[Problem description] From the listing below, pull out the lines that hold "pyGetD".

[Dataset content]

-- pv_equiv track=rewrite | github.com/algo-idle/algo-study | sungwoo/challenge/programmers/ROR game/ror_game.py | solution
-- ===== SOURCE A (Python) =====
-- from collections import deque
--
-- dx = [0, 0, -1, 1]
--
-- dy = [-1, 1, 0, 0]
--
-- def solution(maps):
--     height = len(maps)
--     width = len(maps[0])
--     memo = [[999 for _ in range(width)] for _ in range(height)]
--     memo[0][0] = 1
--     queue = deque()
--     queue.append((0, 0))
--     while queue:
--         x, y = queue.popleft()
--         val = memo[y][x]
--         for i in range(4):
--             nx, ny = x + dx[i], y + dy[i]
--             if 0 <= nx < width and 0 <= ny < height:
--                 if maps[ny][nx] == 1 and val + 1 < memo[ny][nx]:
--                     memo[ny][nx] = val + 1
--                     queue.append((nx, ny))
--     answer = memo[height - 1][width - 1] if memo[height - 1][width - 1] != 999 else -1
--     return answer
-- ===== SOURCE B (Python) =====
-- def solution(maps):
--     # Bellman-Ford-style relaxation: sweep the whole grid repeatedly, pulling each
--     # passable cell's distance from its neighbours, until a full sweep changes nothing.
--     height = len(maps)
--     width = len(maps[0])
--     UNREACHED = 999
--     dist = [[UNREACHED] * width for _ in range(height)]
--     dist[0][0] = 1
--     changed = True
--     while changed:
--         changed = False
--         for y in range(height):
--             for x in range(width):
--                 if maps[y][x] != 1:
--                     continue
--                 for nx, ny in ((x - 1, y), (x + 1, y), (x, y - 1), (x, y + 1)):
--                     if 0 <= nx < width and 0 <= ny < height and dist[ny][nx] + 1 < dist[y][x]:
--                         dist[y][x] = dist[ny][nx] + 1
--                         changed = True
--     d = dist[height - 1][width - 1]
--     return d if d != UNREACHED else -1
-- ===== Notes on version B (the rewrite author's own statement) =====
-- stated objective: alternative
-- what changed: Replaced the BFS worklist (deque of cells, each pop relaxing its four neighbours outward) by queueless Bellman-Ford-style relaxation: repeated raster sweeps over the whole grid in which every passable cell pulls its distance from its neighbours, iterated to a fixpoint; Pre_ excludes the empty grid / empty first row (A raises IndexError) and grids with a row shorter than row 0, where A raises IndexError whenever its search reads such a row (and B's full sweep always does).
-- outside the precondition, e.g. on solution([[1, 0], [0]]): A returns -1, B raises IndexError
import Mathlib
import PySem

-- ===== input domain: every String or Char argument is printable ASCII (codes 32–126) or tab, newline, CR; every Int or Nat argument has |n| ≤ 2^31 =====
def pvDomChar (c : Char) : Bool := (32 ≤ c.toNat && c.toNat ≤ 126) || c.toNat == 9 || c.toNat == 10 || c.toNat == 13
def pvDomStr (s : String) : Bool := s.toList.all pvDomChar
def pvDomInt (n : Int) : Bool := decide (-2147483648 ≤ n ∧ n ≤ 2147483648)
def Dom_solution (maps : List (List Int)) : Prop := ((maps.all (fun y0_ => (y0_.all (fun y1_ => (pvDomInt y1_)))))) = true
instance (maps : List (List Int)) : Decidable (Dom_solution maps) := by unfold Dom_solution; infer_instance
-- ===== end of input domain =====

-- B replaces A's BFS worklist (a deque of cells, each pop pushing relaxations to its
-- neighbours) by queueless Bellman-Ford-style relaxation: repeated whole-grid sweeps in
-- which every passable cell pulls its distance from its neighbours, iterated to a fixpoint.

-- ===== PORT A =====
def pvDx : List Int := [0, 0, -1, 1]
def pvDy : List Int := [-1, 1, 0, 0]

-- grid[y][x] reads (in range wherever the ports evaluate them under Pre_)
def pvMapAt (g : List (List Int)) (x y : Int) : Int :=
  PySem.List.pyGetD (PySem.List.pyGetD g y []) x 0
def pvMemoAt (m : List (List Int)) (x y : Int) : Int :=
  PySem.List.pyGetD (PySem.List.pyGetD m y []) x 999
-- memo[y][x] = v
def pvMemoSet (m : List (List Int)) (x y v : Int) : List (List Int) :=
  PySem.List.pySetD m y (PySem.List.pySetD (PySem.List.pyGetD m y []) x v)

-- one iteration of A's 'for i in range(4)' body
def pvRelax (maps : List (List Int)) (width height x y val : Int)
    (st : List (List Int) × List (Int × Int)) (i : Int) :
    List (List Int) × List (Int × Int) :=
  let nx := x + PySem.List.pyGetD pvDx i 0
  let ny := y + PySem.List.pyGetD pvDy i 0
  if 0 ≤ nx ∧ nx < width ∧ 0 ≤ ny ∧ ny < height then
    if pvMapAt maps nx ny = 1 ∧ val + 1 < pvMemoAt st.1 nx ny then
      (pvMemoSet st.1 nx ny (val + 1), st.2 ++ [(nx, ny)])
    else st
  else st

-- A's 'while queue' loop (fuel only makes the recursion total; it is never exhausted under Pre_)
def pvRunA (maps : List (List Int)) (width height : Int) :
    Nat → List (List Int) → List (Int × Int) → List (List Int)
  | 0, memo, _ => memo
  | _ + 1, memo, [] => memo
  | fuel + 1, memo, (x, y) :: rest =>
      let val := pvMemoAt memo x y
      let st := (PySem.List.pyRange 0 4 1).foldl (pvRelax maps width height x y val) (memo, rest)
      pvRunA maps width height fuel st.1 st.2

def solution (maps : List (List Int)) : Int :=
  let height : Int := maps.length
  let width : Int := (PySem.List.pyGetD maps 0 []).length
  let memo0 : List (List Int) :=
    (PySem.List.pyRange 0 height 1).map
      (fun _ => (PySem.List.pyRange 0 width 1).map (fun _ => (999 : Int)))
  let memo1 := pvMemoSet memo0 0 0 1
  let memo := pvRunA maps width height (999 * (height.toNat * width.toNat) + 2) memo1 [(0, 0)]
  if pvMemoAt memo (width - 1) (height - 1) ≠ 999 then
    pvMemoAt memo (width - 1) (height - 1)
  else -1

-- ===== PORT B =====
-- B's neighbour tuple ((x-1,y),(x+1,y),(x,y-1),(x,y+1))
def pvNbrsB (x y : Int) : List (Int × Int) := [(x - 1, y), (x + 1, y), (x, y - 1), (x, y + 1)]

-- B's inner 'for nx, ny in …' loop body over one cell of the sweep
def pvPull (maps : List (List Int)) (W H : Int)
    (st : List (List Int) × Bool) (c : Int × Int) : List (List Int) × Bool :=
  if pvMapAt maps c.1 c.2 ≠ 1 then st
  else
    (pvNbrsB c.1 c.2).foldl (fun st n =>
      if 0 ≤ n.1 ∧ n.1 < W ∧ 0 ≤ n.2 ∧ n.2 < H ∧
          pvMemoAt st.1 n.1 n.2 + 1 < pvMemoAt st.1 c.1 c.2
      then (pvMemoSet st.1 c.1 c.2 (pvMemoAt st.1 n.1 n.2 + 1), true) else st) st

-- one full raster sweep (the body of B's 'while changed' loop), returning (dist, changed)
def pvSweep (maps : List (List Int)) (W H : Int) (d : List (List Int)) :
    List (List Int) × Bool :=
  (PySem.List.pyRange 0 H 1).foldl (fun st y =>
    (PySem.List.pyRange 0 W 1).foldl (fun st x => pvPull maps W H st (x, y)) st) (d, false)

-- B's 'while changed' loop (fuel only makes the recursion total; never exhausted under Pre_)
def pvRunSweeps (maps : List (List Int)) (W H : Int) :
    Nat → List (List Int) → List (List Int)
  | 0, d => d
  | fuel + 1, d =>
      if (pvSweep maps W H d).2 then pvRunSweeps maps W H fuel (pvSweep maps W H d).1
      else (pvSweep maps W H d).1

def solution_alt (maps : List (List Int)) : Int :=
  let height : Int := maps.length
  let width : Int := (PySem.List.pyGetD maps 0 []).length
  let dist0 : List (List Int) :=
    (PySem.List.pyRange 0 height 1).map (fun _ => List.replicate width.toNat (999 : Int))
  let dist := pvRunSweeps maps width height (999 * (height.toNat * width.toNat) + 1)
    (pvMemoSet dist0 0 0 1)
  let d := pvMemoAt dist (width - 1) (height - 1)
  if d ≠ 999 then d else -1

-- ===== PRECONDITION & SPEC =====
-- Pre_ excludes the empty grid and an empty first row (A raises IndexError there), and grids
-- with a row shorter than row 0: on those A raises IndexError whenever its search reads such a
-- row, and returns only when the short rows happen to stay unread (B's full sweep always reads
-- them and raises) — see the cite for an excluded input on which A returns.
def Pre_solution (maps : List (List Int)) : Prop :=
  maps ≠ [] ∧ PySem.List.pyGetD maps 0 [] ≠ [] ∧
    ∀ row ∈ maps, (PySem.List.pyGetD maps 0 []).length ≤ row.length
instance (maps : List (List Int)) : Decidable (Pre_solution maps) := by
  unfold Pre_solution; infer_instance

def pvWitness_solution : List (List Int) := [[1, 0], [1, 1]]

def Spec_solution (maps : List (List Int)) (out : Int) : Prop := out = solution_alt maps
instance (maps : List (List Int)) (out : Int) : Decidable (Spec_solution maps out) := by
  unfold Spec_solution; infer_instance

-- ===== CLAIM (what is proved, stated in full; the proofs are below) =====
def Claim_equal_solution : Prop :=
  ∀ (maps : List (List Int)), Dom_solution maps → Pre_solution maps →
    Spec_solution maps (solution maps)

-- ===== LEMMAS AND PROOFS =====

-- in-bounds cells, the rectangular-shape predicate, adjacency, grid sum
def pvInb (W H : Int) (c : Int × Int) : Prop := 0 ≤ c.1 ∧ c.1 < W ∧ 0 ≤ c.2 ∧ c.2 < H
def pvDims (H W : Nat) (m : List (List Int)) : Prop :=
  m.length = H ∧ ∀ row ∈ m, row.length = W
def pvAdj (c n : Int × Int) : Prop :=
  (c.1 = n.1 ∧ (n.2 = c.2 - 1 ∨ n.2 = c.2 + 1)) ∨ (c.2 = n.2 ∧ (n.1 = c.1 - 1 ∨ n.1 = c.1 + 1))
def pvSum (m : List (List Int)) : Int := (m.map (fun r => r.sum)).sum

--

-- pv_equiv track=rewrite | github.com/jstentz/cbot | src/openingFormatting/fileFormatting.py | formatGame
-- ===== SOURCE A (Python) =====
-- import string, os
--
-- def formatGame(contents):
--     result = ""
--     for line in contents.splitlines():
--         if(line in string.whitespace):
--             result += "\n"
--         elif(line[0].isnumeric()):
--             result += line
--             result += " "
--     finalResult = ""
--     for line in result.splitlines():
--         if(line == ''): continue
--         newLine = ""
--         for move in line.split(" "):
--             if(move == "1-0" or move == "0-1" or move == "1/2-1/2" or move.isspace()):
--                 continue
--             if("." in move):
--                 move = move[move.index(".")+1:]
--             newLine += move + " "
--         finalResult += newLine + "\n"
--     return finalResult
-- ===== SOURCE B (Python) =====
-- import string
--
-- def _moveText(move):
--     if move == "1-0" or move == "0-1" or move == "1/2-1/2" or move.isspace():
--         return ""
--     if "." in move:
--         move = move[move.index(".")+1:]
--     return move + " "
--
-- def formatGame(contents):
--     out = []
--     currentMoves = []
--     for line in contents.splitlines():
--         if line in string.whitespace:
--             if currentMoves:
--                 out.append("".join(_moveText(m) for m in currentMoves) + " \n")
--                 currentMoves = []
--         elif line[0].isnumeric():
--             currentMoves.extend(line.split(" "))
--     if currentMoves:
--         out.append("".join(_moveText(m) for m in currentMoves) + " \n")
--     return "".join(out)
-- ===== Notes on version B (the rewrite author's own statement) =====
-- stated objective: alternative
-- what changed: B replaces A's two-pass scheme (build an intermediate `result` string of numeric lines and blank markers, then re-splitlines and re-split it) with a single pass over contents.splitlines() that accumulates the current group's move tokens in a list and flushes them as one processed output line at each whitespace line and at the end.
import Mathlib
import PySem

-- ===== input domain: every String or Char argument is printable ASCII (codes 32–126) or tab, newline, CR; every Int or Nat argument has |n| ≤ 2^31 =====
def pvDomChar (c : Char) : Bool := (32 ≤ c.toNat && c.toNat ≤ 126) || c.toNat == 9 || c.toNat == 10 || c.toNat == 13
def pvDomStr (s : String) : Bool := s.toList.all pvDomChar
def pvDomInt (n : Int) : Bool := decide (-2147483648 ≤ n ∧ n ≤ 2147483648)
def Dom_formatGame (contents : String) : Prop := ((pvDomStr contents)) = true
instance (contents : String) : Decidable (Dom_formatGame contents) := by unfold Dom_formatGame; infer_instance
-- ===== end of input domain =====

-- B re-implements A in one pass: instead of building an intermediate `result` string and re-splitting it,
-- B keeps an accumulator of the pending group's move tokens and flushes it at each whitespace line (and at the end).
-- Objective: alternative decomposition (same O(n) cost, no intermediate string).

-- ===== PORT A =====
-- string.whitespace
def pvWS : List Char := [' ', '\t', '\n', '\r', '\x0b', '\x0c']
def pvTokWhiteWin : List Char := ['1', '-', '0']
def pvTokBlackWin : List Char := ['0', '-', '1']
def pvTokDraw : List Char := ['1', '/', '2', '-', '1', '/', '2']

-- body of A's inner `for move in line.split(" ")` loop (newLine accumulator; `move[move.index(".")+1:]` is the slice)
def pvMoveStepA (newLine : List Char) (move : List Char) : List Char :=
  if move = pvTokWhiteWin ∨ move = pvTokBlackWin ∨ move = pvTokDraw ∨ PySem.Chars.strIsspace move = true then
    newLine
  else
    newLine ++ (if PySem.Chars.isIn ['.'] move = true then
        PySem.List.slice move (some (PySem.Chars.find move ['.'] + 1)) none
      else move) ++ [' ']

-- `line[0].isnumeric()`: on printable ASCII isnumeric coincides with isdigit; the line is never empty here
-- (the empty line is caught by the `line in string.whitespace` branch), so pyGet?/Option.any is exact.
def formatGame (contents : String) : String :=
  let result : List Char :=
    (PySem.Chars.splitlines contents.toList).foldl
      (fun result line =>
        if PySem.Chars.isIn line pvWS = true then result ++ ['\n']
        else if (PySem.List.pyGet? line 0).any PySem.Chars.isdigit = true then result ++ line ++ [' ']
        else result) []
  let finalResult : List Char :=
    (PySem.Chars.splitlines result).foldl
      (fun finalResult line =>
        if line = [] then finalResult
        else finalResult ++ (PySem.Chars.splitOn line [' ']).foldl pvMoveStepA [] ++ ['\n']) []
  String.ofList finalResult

---

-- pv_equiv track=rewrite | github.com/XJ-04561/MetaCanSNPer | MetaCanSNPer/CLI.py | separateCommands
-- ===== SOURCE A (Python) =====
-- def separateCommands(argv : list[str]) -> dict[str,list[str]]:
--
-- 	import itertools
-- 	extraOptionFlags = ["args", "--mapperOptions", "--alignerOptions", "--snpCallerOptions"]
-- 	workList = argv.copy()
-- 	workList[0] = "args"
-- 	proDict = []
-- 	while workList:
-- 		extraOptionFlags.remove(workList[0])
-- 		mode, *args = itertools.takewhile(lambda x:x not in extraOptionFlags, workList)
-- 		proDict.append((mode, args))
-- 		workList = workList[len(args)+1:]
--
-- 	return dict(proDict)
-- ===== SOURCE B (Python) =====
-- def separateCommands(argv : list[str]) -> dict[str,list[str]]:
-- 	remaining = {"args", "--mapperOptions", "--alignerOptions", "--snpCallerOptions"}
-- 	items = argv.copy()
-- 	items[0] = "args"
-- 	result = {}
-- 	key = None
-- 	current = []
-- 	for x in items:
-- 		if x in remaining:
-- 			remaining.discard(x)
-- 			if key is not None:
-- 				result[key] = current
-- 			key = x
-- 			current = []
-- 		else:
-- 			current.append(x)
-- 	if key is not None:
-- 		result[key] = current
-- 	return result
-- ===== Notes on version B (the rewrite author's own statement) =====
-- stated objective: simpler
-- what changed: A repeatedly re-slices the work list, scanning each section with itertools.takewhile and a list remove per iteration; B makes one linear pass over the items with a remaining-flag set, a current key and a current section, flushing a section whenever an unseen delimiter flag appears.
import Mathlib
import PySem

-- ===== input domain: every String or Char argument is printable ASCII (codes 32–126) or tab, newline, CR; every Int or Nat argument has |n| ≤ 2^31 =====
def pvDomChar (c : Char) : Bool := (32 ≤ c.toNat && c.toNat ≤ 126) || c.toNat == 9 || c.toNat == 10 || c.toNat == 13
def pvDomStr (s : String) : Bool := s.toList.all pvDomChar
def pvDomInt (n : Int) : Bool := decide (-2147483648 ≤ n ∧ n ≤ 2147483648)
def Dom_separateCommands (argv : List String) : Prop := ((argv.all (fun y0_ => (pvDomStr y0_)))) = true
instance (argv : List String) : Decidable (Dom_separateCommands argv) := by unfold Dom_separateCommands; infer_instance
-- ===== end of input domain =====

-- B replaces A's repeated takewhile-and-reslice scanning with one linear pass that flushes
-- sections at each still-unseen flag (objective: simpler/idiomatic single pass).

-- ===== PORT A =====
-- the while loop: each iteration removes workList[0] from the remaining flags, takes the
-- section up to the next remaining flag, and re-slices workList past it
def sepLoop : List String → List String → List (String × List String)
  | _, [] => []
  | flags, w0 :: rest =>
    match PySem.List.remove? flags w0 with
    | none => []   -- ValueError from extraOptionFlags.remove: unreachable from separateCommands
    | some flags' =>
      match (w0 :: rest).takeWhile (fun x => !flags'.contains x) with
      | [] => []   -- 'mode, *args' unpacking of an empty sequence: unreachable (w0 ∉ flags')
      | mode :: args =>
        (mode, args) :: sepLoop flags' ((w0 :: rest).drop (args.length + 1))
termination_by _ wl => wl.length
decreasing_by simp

[Exercise answer]
  PySem.List.pyGetD (PySem.List.pyGetD g y []) x 0
  PySem.List.pyGetD (PySem.List.pyGetD m y []) x 999
  PySem.List.pySetD m y (PySem.List.pySetD (PySem.List.pyGetD m y []) x v)
  let nx := x + PySem.List.pyGetD pvDx i 0
  let ny := y + PySem.List.pyGetD pvDy i 0
  let width : Int := (PySem.List.pyGetD maps 0 []).length
  let width : Int := (PySem.List.pyGetD maps 0 []).length
  maps ≠ [] ∧ PySem.List.pyGetD maps 0 [] ≠ [] ∧
    ∀ row ∈ maps, (PySem.List.pyGetD maps 0 []).length ≤ row.length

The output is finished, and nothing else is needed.